This plan is generating 96 million reads, anything you can point it that could be improve?

alhedo 2013-10-28 21:14:20

SQLkiwi 2013-10-28 23:21:12
A non-anonymized plan would be most helpful, as others have mentioned. As it is, the plan seems remarkably reasonable.

Most cardinality estimates are ballpark, which is lucky given that the plan is driven to a large extent by a recursive common table expression. These are hard to estimate for in general. There are a couple of plan areas that are concerning, which I'll come to in a moment.

The query seems quite large and complex, so I would start by breaking it down a bit. A natural place to start would be to run the recursive common table expression separately and store the results in a temporary table. The CTE is referenced twice, and fully computed twice in the query plan.

Materializing it would remove this duplication of effort, and result in much better cardinality and distribution information. You would also be free to create any potentially helpful indexes on the temporary table, giving the optimizer even better information to work with.

There are a number of scans and seeks in this plan that produce a large number of rows. I would look at those to see if more selective indexing could be provided. It might also be that the optimizer is choosing a strategy based on a smaller expected number of rows, so you might see the plan shape change once the CTE has been materialized. Nevertheless, you will want to avoid operators that produce many millions of rows where it can be avoided.

There appear to be a number of simple aggregations on large numbers of rows in the plan. Consider pre-calculating these using indexed views. If you are not using Enterprise Edition, you will need to replace the aggregations explicitly with view references using the NOEXPAND hint.

The query uses parallelism, but is limited to DOP 4. The query appears to be mostly CPU-bound, so you could think about making more processors available for this task.

The memory grant for the query is excessive. Around 1.2GB is reserved, though I cannot be sure from the anonymized plan on your version of SQL Server how much of that is used at runtime. At least some of your tuning effort should be directed to reducing that memory grant. If you are able to use indexed views instead of big hash aggregations, that will help.

The index seeks on Table8.Index4 and Table6.Index5 are executed 10,724,610 times each. The estimates are good in this area of the plan, so you need to look carefully at the query logic and indexes to see if this can be improved. Both index seeks have residual predicates which you may be able to incorporate into the seek by changing your indexing, adding computed columns, or some other action.
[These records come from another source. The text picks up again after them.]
-- pv_equiv track=rewrite | github.com/avinashtrivedi/Python_Code | player.py | common_players
-- ===== SOURCE A (Python) =====
-- def common_players(roster):
--     """Returns a dictionary containing values along with a corresponding
--     list of keys that had that value from the original dictionary.
--     >>> full_roster = {"bob": "Team A", "barnum": "Team B", "beatrice": "Team C", "bernice": "Team B", "ben": "Team D", "belle": "Team A", "bill": "Team B", "bernie": "Team B", "baxter": "Team A"}
--     >>> common_players(full_roster)
--     {'Team A': ['bob', 'belle', 'baxter'], 'Team B': ['barnum', 'bernice', 'bill', 'bernie'], 'Team C': ['beatrice'], 'Team D': ['ben']}
--     """
--
--     # define a new empty dictionary
--     new_dict = {}
--
--     # iterate through the items of roster
--     for val,key in roster.items():
--
--         # add key and value to the new dictionary
--         # if key is not present then add the key:value pair
--         if key not in new_dict:
--             new_dict[key] = [val]
--
--         # if key is present then append the value for the corresponding key
--         else:
--             new_dict[key].append(val)
--
--     # finally return the new_dict
--     return new_dict
-- ===== SOURCE B (Python) =====
-- def common_players(roster):
--     """Returns a dictionary containing values along with a corresponding
--     list of keys that had that value from the original dictionary."""
--     # distinct values in first-occurrence order, then one full rescan per group
--     return {v: [k for k, x in roster.items() if x == v]
--             for v in dict.fromkeys(roster.values())}
-- ===== Notes on version B (the rewrite author's own statement) =====
-- stated objective: idiomatic
-- what changed: A builds the grouping in one pass with a dict whose lists it mutates; B instead computes the distinct values in first-occurrence order with dict.fromkeys(roster.values()) and builds the result as a dict comprehension that rescans all of roster.items() once per distinct value.
import Mathlib
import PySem

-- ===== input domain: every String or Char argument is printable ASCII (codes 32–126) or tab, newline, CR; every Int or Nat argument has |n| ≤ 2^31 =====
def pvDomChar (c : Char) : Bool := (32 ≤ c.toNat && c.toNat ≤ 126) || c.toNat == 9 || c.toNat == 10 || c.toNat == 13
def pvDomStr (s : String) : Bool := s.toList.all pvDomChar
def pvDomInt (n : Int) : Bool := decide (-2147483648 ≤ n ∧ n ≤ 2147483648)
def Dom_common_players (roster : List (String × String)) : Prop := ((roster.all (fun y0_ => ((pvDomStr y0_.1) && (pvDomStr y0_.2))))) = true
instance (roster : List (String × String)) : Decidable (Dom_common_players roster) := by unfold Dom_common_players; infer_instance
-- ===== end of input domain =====

-- B replaces A's single-pass mutating-dict grouping by an idiomatic dedup-values + one-scan-per-group
-- dict comprehension (same return value; B is not faster).


-- ===== PORT A =====
-- for val,key in roster.items(): if key not in new_dict: new_dict[key]=[val] else: new_dict[key].append(val)
def common_players (roster : List (String × String)) : List (String × List String) :=
  (roster.foldl
    (fun d p =>
      if d.contains p.2 = false then d.insert p.2 [p.1]
      else d.insert p.2 (d.getD p.2 [] ++ [p.1]))
    (PySem.Dict.empty : PySem.Dict String (List String))).items

-- ===== PORT B =====
-- {v: [k for k, x in roster.items() if x == v] for v in dict.fromkeys(roster.values())}
-- (the comprehension's keys are the distinct values, so the built dict's items are exactly this map)
def common_players_alt (roster : List (String × String)) : List (String × List String) :=
  (PySem.List.dedup (roster.map (·.2))).map
    (fun v => (v, (roster.filter (fun p => p.2 == v)).map (·.1)))

-- ===== PRECONDITION & SPEC =====
def Spec_common_players (roster : List (String × String)) (out : List (String × List String)) : Prop := out = common_players_alt roster
instance (roster : List (String × String)) (out : List (String × List String)) : Decidable (Spec_common_players roster out) := by unfold Spec_common_players; infer_instance

-- ===== CLAIM (what is proved, stated in full; the proofs are below) =====
def Claim_equal_common_players : Prop := ∀ (roster : List (String × String)), Dom_common_players roster → Spec_common_players roster (common_players roster)

-- ===== LEMMAS AND PROOFS =====

-- A's branching step is exactly Python's d[k] = d.get(k, []) + [v], i.e. Dict.modify.
lemma step_eq_modify (d : PySem.Dict String (List String)) (p : String × String) :
    (if d.contains p.2 = false then d.insert p.2 [p.1]
     else d.insert p.2 (d.getD p.2 [] ++ [p.1]))
    = d.modify p.2 [] (fun l => l ++ [p.1]) := by
  by_cases h : d.contains p.2 = true
  · simp [h, PySem.Dict.modify]
  · simp only [Bool.not_eq_true] at h
    simp only [h, if_true, PySem.Dict.modify]
    rw [PySem.Dict.getD_of_not_contains]
    · rfl
    · exact h

-- A's loop rewritten as a uniform modify-fold over the swapped pairs (value first).
lemma common_players_eq_modify_fold (roster : List (String × String)) :
    common_players roster
    = ((roster.map Prod.swap).foldl
        (fun d q => d.modify q.1 [] (fun l => l ++ [q.2]))
        (PySem.Dict.empty : PySem.Dict String (List String))).items := by
  unfold common_players
  rw [List.foldl_map]
  congr 1
  apply PySem.List.foldl_congr_mem
  intro d p _
  exact step_eq_modify d p

-- ===== VERDICT (by name: the statement is the Claim_ definition above) =====
theorem common_players_spec : Claim_equal_common_players := by
  intro roster _
  unfold Spec_common_players
  rw [common_players_eq_modify_fold]
  have hnd : ((roster.map Prod.swap).foldl
        (fun d q => d.modify q.1 [] (fun l => l ++ [q.2]))
        (PySem.Dict.empty : PySem.Dict String (List String))).keys.Nodup := by
    exact PySem.Dict.nodup_keys_foldl_modify_key _ Prod.fst _ _ _ (by simp [pysem])
  rw [PySem.Dict.items_eq_map_keys _ hnd []]
  rw [PySem.Dict.keys_foldl_modify_key]
  unfold common_players_alt
  simp only [PySem.List.dedup_eq_ofList, PySem.Dict.keys_empty, PySem.Set.update_nil_left,
    List.map_map]
  have hkeys : List.map (Prod.fst ∘ Prod.swap) roster = roster.map (·.2) := rfl
  rw [hkeys]
  apply List.map_congr_left
  intro v hv
  rw [PySem.Dict.getD_foldl_modify_append]
  simp only [List.filter_map, List.map_map]
  rfl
More generally, the plan is probably too large to expect great results from the optimizer, and it is likely reasonably difficult to read and maintain. It is easy to visually break the query into sections that produce reasonable row counts. I would definitely break this query up into simpler sections using temporary tables. This would go well beyond the recursive CTEs, to be clear about it.

alhedo 2013-10-30 13:14:07
Moving the CTE to a temp table did improve the performance quite a bit. There were a couple of outer applys at the end of the query; I moved them to the select and that reduce the reads, is that because of the logical order of the execution? the FROM clause being analyzed before the SELECT?

Thanks for all the suggestions, much appreciated.

SQLkiwi 2013-10-30 20:20:05
Mostly, yes. Two things. (1) The optimizer doesn't have a huge number of tools available to move outer joins around. (2) In a query with many joins, the final plan shape will often be a lot closer to the written order of the query, simply because there are too many join order combinations for the optimizer to look at.
alhedo 2013-11-01 15:54:51
Ok I understand. Thanks again Paul!
John Couch 2013-10-28 21:21:54
Hard to say, but I see numerous Index Scans, a bookmark lookup, and curious why the cardinality estimates are off. This looks like an estimated plan, do you have an actual so we can see exactly what the actual rows vs. est look like?
alhedo 2013-10-28 21:30:32
Thanks, I uploaded the actual plan. Seems like the estimated rows are way off on some cases.
John Couch 2013-10-28 21:39:20
Looks like you have some memory grant bloat occurring as the two largest operations by cost are both only needing < 5MB for 1 and the other is 817KB, yet you are allocating almost 200MB for both.
Dan Holmes 2013-10-28 21:57:24
this is going to be a hard one as an anonymized plan. Table3.index12 is scanned 3 times. That would be worth looking at index optimization or SQL tuning.

Probably something to be done in the top branch on the HASH branching to table6.index5. 2920 rows come in and go out yet that read has 1.7 million rows included to produce the same row counts before and after.